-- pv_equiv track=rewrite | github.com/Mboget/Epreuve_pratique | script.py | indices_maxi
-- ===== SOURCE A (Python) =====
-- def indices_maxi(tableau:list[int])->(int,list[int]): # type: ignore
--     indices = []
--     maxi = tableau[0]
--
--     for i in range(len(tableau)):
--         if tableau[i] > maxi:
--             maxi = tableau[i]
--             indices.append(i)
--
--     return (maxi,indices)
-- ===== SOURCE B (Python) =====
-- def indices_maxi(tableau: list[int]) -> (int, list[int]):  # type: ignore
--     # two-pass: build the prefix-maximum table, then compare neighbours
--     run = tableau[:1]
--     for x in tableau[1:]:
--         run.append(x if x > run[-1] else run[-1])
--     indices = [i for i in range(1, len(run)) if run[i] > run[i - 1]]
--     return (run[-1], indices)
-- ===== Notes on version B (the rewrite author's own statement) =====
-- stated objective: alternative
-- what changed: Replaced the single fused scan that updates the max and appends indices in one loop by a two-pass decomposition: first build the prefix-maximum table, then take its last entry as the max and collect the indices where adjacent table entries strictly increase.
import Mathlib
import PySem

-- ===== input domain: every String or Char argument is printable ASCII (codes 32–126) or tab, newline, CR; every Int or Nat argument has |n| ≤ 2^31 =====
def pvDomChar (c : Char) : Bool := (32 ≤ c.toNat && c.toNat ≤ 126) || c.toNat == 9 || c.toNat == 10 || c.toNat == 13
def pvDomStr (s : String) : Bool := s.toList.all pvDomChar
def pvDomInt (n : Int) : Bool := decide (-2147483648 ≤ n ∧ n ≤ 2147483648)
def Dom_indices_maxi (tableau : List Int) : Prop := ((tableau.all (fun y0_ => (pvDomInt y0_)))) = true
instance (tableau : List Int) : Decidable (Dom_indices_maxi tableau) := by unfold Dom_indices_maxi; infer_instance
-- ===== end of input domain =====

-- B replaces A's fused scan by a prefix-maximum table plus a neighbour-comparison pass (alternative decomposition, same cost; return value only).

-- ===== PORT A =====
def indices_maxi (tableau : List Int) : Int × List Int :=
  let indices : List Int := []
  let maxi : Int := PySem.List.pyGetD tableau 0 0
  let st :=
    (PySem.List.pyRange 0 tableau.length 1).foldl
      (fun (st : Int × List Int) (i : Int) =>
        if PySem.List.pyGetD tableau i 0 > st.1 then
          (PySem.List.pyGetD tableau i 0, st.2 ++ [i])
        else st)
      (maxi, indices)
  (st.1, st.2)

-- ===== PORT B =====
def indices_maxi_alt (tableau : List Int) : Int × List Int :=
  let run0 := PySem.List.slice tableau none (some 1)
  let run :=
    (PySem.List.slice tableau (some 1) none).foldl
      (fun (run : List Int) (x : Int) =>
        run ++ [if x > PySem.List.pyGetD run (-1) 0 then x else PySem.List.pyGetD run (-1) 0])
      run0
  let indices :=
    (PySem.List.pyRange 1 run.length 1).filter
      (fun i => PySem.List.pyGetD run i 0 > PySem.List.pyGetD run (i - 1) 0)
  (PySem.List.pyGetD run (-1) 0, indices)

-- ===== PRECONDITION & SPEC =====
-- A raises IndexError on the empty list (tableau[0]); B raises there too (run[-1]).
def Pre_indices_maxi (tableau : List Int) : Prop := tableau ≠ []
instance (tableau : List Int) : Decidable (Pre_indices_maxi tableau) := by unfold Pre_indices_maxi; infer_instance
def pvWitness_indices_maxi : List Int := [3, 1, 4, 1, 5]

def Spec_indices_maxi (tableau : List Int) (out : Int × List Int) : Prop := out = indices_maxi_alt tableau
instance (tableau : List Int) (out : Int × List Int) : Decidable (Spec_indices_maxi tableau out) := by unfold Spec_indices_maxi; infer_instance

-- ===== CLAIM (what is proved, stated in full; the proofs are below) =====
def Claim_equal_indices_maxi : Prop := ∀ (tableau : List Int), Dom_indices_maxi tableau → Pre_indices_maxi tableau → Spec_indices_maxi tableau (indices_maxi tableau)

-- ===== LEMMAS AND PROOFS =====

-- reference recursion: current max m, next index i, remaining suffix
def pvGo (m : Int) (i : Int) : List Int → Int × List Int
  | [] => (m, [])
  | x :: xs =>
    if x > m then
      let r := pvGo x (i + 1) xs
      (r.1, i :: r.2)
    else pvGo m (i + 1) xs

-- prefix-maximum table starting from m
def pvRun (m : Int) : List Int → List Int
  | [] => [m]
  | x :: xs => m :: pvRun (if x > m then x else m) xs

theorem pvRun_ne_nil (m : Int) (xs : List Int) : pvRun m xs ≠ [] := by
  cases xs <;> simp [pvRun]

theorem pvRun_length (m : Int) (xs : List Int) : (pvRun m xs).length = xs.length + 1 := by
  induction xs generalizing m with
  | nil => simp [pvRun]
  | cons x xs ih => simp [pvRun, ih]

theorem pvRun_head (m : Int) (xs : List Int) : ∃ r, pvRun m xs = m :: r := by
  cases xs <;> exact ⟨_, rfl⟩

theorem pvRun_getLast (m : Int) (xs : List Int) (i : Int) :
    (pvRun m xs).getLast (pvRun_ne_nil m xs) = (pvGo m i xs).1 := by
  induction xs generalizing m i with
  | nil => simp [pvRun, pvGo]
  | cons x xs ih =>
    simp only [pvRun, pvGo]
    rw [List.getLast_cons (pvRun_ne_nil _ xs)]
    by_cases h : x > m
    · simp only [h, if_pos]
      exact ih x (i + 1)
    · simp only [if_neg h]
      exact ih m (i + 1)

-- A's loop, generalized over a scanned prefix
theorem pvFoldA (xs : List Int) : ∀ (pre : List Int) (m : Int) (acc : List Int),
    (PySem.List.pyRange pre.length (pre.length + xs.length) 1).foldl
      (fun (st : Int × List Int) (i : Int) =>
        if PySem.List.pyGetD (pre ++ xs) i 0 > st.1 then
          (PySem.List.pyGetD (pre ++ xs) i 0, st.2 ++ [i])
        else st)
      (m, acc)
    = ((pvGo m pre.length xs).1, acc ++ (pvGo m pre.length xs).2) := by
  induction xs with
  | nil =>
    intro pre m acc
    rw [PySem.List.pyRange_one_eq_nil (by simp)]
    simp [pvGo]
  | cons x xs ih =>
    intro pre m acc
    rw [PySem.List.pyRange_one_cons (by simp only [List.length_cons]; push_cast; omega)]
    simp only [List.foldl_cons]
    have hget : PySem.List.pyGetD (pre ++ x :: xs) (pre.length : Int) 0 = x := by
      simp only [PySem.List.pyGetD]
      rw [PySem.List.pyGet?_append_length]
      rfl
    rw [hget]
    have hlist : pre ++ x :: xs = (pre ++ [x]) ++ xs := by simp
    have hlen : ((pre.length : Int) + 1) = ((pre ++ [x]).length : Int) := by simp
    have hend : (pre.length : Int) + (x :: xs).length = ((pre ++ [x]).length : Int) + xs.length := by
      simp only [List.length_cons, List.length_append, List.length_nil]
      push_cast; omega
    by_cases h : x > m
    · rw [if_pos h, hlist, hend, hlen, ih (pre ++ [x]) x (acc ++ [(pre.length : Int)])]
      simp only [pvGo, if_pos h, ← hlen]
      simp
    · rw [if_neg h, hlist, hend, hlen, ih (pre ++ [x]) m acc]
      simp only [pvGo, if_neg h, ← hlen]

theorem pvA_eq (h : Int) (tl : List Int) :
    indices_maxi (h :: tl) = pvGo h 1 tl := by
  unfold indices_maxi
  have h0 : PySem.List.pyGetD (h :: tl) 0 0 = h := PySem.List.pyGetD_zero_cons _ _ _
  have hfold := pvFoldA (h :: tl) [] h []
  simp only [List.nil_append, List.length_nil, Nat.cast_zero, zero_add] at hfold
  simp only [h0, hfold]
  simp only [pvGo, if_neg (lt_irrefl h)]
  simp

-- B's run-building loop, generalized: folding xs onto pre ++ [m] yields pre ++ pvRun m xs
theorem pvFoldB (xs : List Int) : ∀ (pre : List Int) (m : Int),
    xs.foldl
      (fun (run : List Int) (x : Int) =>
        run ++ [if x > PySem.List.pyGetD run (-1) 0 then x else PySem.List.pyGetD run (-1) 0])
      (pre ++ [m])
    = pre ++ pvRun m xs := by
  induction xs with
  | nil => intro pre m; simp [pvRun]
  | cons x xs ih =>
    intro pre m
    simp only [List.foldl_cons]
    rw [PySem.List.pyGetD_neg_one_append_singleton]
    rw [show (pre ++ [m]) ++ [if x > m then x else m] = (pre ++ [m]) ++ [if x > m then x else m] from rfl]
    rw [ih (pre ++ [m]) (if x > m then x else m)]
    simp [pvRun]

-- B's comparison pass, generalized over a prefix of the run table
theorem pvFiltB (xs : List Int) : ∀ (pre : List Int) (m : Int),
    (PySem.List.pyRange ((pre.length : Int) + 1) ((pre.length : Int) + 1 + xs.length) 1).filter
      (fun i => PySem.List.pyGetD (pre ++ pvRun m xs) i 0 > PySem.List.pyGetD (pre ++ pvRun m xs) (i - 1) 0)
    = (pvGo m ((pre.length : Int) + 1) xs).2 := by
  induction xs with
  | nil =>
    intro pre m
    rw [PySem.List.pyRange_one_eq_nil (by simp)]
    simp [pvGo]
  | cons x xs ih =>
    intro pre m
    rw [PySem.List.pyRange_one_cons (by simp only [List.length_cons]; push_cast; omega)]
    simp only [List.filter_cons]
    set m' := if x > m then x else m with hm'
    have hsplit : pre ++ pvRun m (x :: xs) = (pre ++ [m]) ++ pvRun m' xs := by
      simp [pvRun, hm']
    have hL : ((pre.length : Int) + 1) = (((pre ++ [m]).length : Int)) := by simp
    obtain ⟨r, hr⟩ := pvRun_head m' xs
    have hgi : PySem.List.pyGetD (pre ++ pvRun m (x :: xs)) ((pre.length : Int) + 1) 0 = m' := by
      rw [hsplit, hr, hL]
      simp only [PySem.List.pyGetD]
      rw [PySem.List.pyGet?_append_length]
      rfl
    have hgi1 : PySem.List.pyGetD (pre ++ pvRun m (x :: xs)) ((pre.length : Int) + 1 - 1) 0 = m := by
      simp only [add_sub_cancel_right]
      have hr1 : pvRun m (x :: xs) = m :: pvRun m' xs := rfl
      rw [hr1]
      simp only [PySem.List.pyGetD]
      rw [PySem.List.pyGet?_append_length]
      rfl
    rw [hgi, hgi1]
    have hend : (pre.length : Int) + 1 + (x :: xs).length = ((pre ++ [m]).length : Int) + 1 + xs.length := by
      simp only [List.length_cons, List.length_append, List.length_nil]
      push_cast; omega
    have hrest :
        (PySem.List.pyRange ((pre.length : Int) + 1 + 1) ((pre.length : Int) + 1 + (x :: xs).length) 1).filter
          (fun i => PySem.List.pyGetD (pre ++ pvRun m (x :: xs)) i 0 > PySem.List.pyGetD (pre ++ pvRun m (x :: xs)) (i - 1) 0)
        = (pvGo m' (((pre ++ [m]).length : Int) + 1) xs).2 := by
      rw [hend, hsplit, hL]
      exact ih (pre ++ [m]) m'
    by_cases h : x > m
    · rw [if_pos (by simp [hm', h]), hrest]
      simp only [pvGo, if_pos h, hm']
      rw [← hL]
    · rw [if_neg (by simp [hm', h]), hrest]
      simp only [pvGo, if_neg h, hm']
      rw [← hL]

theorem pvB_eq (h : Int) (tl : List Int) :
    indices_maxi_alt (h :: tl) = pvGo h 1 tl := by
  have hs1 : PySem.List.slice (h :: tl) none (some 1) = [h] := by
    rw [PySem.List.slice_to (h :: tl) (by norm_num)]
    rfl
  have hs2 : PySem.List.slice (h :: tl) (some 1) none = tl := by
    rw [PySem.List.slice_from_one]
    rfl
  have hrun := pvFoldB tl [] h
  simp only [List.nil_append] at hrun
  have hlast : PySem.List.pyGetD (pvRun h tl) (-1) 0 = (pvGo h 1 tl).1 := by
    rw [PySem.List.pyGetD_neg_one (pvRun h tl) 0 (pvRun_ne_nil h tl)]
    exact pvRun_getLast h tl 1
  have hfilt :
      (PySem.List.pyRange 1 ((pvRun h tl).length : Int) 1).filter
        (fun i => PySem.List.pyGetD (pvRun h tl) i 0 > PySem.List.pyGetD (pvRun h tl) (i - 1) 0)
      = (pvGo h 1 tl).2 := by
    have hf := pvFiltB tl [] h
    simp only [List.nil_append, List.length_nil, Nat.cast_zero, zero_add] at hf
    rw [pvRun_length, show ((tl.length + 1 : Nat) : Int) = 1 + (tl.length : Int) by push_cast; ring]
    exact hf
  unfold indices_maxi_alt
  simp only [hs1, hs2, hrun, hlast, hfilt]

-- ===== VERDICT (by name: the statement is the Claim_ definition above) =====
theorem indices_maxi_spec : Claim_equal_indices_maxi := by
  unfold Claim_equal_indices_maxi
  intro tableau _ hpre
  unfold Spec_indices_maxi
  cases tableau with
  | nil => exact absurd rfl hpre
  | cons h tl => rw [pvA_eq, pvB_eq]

++++

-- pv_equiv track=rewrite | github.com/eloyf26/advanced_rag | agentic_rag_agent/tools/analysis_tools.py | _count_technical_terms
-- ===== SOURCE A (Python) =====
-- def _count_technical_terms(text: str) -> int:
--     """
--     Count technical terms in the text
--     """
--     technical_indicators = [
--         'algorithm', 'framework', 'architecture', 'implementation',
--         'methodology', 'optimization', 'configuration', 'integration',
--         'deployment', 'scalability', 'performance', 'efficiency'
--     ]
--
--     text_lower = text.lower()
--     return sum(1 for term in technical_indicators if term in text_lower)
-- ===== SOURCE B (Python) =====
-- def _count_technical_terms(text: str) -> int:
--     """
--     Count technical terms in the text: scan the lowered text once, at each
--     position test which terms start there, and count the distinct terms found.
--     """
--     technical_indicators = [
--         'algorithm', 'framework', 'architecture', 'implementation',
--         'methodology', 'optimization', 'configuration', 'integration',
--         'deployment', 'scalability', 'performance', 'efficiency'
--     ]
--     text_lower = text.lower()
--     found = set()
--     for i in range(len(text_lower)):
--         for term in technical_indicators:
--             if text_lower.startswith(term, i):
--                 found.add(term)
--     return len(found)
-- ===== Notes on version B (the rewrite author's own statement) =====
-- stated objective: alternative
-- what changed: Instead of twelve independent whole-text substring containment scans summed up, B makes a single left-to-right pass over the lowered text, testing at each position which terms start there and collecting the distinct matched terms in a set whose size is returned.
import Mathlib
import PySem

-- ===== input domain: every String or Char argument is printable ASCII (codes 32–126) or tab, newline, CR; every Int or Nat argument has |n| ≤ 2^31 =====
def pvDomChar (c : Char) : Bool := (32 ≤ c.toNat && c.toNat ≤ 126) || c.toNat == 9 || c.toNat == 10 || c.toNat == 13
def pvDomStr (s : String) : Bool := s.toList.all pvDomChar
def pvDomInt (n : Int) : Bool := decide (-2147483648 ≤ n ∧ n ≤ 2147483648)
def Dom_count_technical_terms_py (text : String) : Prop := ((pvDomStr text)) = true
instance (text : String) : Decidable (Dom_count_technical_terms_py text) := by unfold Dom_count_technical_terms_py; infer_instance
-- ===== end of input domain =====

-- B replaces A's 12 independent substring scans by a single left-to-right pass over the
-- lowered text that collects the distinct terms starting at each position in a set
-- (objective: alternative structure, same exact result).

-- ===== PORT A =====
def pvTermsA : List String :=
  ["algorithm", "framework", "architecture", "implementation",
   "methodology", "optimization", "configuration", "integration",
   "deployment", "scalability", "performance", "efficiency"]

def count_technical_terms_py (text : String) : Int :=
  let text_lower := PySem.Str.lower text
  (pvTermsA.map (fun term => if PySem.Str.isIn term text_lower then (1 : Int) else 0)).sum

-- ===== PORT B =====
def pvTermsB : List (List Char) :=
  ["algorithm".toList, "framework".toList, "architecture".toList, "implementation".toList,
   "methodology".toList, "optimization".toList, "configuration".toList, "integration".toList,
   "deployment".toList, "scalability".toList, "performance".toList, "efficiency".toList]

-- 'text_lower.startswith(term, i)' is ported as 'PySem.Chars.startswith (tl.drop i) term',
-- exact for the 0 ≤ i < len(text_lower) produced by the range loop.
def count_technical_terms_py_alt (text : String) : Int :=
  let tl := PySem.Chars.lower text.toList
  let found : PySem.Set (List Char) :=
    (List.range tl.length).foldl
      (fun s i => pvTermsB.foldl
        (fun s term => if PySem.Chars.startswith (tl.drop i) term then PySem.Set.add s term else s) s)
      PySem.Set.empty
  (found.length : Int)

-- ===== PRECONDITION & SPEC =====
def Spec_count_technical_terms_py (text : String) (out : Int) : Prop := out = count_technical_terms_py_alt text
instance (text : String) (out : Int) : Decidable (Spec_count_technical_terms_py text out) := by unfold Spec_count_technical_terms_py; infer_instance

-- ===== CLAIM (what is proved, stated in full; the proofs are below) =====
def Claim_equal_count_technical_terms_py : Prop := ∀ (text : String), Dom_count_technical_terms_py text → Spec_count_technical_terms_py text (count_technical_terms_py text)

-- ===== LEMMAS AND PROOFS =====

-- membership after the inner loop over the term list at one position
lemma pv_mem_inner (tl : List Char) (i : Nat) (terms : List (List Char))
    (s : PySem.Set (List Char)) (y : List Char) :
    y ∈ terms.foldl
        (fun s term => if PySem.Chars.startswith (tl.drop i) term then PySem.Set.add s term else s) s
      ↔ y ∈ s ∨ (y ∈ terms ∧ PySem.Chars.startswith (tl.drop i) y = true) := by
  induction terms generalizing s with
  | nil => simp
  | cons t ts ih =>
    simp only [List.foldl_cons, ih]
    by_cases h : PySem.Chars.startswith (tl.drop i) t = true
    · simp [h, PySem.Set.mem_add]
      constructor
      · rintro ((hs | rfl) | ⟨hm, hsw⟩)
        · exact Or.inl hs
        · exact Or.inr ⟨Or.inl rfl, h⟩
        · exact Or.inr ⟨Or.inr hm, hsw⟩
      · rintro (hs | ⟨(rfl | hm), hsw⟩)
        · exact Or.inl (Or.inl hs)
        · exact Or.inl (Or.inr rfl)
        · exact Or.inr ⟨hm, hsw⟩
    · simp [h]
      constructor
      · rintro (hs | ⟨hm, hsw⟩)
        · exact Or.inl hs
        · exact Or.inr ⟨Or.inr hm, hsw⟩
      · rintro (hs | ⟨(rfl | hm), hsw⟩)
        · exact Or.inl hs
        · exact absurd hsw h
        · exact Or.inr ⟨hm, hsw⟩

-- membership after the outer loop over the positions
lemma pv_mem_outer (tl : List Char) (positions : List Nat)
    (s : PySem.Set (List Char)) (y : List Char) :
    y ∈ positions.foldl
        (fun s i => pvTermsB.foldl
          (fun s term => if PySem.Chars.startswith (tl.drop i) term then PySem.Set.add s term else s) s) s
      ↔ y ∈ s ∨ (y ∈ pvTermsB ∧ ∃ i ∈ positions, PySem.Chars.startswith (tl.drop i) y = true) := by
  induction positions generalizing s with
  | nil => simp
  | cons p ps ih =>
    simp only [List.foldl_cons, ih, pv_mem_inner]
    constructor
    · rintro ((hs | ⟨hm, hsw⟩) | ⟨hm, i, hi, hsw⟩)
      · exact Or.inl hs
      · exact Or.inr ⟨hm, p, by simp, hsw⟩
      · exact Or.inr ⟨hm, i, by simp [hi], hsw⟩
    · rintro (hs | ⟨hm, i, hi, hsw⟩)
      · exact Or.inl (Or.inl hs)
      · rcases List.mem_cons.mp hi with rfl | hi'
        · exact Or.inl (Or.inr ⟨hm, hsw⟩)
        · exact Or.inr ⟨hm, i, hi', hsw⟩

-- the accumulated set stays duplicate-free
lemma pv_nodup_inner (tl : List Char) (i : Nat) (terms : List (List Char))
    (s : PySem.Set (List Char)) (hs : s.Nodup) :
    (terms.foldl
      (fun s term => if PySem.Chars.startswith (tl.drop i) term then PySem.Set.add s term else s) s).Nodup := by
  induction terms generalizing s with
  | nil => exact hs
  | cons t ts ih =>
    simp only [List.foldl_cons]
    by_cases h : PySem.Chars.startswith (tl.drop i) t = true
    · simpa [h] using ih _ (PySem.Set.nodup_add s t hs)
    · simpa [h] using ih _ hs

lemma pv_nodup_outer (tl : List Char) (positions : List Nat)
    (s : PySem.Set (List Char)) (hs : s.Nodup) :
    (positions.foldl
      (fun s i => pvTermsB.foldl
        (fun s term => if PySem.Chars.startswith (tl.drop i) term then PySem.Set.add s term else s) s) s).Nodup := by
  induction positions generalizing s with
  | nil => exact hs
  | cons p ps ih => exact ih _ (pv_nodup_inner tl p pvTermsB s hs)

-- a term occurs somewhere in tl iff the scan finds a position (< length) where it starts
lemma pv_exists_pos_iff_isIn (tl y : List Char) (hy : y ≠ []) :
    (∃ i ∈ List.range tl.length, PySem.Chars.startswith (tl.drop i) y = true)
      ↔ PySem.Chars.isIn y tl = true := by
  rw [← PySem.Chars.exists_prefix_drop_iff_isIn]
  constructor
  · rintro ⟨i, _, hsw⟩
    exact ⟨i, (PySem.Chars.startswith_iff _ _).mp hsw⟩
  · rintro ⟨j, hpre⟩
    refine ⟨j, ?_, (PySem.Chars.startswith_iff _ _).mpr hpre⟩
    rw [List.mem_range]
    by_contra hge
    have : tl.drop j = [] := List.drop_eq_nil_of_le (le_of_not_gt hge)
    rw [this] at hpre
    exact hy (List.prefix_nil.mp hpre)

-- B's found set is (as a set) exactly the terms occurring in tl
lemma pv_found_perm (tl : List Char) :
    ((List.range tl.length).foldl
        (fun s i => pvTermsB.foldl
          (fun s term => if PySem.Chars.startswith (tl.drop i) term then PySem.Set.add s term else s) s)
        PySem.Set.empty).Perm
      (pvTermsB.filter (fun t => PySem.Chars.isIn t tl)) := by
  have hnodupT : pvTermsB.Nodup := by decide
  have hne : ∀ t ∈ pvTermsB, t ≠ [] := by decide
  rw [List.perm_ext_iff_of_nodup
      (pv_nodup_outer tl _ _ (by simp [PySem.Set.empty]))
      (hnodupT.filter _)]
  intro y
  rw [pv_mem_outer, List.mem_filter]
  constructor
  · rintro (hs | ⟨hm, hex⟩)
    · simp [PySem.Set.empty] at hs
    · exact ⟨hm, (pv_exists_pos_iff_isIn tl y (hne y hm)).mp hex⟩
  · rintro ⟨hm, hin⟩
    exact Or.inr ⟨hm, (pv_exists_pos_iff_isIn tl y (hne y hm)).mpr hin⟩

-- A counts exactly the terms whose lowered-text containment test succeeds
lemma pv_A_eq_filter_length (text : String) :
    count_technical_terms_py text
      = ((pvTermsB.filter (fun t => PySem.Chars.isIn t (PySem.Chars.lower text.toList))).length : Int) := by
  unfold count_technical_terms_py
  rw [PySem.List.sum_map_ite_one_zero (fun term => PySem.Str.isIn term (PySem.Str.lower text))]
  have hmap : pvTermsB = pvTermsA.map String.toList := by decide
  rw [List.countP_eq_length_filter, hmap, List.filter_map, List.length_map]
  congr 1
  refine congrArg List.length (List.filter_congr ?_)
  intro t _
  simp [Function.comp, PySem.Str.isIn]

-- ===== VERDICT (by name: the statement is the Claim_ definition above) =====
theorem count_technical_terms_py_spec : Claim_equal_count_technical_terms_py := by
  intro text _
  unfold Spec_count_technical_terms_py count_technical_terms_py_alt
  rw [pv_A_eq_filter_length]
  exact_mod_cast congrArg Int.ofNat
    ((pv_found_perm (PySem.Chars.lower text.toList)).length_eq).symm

++++

What you are asked to do —
Beginning at the line with "-- pv_equiv track=rewrite | github.com/Mboget/Epreuve_pratique" and ending at the line with "return (run[-1], indices)", reproduce each line of the data above exactly, and add no other lines.

Reply to the exercise —
-- pv_equiv track=rewrite | github.com/Mboget/Epreuve_pratique | script.py | indices_maxi
-- ===== SOURCE A (Python) =====
-- def indices_maxi(tableau:list[int])->(int,list[int]): # type: ignore
--     indices = []
--     maxi = tableau[0]
--
--     for i in range(len(tableau)):
--         if tableau[i] > maxi:
--             maxi = tableau[i]
--             indices.append(i)
--
--     return (maxi,indices)
-- ===== SOURCE B (Python) =====
-- def indices_maxi(tableau: list[int]) -> (int, list[int]):  # type: ignore
--     # two-pass: build the prefix-maximum table, then compare neighbours
--     run = tableau[:1]
--     for x in tableau[1:]:
--         run.append(x if x > run[-1] else run[-1])
--     indices = [i for i in range(1, len(run)) if run[i] > run[i - 1]]
--     return (run[-1], indices)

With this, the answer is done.